──────── SOURCE DATA ────────

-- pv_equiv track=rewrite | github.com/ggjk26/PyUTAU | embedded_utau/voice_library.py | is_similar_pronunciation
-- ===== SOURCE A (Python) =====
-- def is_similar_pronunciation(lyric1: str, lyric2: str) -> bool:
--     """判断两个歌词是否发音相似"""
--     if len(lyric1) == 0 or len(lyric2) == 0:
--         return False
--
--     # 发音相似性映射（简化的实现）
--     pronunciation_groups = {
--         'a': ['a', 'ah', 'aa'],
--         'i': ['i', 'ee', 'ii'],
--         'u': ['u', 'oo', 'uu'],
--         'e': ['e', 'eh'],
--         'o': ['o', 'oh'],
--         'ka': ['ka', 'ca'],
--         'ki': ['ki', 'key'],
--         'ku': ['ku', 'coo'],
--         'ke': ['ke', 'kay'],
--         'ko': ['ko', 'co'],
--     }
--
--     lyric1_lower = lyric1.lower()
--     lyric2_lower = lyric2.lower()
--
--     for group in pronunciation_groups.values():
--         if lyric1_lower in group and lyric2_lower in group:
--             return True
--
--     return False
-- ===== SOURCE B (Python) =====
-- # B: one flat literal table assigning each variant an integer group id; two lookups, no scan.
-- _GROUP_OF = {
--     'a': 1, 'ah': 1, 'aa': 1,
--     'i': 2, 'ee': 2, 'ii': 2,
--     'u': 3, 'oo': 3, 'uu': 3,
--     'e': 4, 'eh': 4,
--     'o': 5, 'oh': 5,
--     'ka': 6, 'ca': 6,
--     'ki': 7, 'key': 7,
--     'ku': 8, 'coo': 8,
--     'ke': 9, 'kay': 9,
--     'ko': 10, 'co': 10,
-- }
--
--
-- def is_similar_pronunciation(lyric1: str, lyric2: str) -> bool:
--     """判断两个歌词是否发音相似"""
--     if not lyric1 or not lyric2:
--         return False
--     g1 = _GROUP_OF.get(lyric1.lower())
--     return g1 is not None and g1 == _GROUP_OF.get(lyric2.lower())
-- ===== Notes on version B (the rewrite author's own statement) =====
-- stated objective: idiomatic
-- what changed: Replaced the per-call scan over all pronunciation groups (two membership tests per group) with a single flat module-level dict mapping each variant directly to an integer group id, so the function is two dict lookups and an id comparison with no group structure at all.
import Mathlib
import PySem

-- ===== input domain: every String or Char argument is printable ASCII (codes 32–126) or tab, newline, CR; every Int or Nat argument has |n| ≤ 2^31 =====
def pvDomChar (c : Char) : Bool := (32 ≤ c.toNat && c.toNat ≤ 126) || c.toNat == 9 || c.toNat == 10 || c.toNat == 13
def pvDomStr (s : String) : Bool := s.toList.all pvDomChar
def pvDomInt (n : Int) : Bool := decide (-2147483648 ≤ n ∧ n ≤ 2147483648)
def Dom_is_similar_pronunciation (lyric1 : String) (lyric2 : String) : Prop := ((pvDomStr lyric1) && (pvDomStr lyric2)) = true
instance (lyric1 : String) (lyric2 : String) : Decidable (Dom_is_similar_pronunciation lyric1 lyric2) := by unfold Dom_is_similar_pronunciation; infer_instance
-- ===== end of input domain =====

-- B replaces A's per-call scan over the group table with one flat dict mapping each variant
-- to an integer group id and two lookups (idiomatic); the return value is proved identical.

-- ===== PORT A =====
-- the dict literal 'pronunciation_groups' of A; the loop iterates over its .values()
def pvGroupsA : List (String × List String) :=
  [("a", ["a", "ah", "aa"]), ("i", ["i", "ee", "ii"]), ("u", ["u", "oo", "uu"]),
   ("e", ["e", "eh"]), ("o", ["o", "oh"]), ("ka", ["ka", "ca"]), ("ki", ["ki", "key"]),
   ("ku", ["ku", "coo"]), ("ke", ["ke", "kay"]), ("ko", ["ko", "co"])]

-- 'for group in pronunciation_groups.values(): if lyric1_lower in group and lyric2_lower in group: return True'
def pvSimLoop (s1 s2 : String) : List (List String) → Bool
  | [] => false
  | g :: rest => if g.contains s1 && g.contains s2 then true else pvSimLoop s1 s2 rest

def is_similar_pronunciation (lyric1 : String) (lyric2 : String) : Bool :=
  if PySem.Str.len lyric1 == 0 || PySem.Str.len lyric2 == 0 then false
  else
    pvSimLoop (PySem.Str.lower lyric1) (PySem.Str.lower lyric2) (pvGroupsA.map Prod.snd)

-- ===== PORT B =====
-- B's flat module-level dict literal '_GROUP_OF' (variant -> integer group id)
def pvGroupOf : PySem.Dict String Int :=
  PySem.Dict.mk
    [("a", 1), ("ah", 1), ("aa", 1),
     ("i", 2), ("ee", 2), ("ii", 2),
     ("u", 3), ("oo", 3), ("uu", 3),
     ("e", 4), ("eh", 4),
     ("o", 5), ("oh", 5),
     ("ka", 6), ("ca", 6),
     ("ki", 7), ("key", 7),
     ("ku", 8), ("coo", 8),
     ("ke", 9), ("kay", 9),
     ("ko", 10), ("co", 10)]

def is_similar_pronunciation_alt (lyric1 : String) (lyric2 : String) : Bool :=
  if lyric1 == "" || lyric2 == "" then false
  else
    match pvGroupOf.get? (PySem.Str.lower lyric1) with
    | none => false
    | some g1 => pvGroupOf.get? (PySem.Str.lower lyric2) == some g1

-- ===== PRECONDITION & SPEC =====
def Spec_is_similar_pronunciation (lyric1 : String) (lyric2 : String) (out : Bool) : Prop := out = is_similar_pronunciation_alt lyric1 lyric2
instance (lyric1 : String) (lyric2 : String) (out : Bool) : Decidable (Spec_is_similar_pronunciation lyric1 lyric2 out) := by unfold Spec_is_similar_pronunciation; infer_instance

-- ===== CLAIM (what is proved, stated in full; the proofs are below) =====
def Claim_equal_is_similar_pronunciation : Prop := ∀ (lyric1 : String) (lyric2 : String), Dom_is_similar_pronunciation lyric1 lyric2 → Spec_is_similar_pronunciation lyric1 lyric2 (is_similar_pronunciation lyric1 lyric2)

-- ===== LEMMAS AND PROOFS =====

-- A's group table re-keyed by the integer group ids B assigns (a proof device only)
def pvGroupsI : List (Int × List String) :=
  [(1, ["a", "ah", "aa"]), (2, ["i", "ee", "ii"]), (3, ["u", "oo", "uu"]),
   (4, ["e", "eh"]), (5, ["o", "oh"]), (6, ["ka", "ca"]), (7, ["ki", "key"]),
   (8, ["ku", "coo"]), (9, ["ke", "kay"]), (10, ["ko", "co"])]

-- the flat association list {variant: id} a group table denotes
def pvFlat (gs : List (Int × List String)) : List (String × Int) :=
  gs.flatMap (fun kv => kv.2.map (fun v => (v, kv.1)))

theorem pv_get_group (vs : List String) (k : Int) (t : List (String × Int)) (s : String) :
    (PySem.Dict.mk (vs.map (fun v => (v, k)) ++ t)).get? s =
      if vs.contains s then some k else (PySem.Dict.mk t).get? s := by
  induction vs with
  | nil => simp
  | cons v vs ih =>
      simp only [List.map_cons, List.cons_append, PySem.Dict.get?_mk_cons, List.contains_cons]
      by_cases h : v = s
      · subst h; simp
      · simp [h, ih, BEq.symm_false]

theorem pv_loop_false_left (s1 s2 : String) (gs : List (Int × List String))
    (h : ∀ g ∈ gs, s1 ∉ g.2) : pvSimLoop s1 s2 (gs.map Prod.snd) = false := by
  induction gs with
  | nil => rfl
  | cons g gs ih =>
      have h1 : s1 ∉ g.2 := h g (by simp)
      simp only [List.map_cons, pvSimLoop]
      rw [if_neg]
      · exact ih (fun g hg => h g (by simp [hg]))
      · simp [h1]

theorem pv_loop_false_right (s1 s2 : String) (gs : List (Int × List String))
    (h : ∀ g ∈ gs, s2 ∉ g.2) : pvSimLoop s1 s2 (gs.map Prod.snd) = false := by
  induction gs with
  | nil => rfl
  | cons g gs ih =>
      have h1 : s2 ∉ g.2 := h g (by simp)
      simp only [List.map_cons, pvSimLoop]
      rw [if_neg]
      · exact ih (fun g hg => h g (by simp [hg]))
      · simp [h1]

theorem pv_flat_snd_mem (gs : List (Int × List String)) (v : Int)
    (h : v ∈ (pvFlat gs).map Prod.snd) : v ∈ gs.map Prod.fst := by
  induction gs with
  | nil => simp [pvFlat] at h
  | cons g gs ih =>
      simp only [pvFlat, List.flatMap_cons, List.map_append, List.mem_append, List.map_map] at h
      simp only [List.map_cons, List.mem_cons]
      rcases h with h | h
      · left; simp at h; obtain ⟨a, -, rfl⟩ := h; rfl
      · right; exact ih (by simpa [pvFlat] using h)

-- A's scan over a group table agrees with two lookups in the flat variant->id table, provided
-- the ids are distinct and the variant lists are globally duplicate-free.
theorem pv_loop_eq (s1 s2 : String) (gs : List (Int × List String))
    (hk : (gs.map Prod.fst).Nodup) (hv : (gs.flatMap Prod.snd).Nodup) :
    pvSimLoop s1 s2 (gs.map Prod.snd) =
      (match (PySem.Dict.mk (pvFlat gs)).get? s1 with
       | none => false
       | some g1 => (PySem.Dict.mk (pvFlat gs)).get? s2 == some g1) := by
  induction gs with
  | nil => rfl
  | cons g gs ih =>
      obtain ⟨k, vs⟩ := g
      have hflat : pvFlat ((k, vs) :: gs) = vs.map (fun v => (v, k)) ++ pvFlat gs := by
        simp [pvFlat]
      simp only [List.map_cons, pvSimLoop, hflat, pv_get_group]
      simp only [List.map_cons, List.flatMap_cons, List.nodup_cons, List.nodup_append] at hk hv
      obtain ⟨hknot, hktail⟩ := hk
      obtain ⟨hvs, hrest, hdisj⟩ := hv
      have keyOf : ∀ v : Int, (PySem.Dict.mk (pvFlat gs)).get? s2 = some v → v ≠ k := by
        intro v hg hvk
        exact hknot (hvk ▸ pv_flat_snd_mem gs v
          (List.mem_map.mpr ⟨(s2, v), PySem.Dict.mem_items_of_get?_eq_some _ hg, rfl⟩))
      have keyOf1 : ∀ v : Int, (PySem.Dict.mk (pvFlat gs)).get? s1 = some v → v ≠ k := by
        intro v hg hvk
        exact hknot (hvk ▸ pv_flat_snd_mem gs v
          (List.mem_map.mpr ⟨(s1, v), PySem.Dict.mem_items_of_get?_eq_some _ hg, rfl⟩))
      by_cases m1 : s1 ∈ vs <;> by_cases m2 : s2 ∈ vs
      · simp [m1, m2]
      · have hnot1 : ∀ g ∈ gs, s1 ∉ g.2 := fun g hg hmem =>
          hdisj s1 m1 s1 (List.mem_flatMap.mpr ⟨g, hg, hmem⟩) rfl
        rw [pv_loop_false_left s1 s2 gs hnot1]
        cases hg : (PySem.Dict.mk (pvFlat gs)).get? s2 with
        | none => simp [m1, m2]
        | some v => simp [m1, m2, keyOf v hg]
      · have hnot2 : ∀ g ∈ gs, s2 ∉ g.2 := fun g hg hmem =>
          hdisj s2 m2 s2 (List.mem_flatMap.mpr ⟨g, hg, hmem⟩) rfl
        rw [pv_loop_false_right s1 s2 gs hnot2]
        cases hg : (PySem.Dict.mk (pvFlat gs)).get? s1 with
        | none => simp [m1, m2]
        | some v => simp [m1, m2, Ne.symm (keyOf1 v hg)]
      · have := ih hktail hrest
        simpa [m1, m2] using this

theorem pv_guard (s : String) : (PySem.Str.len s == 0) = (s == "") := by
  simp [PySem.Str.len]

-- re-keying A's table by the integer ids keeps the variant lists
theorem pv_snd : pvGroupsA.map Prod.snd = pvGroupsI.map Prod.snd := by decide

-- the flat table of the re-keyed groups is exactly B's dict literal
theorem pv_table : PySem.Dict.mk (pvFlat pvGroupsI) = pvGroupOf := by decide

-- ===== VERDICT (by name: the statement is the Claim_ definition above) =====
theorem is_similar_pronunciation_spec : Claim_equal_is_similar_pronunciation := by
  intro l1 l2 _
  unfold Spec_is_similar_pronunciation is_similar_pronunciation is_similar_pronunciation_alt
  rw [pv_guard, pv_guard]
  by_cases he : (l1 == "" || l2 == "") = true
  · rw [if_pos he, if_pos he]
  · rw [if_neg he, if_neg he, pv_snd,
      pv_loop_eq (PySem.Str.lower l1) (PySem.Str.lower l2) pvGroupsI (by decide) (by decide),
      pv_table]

────────

- TASK STATEMENT -
Whenever the word "Decidable" appears in a line of the listing, report that line.

- REPLY -
instance (lyric1 : String) (lyric2 : String) : Decidable (Dom_is_similar_pronunciation lyric1 lyric2) := by unfold Dom_is_similar_pronunciation; infer_instance
instance (lyric1 : String) (lyric2 : String) (out : Bool) : Decidable (Spec_is_similar_pronunciation lyric1 lyric2 out) := by unfold Spec_is_similar_pronunciation; infer_instance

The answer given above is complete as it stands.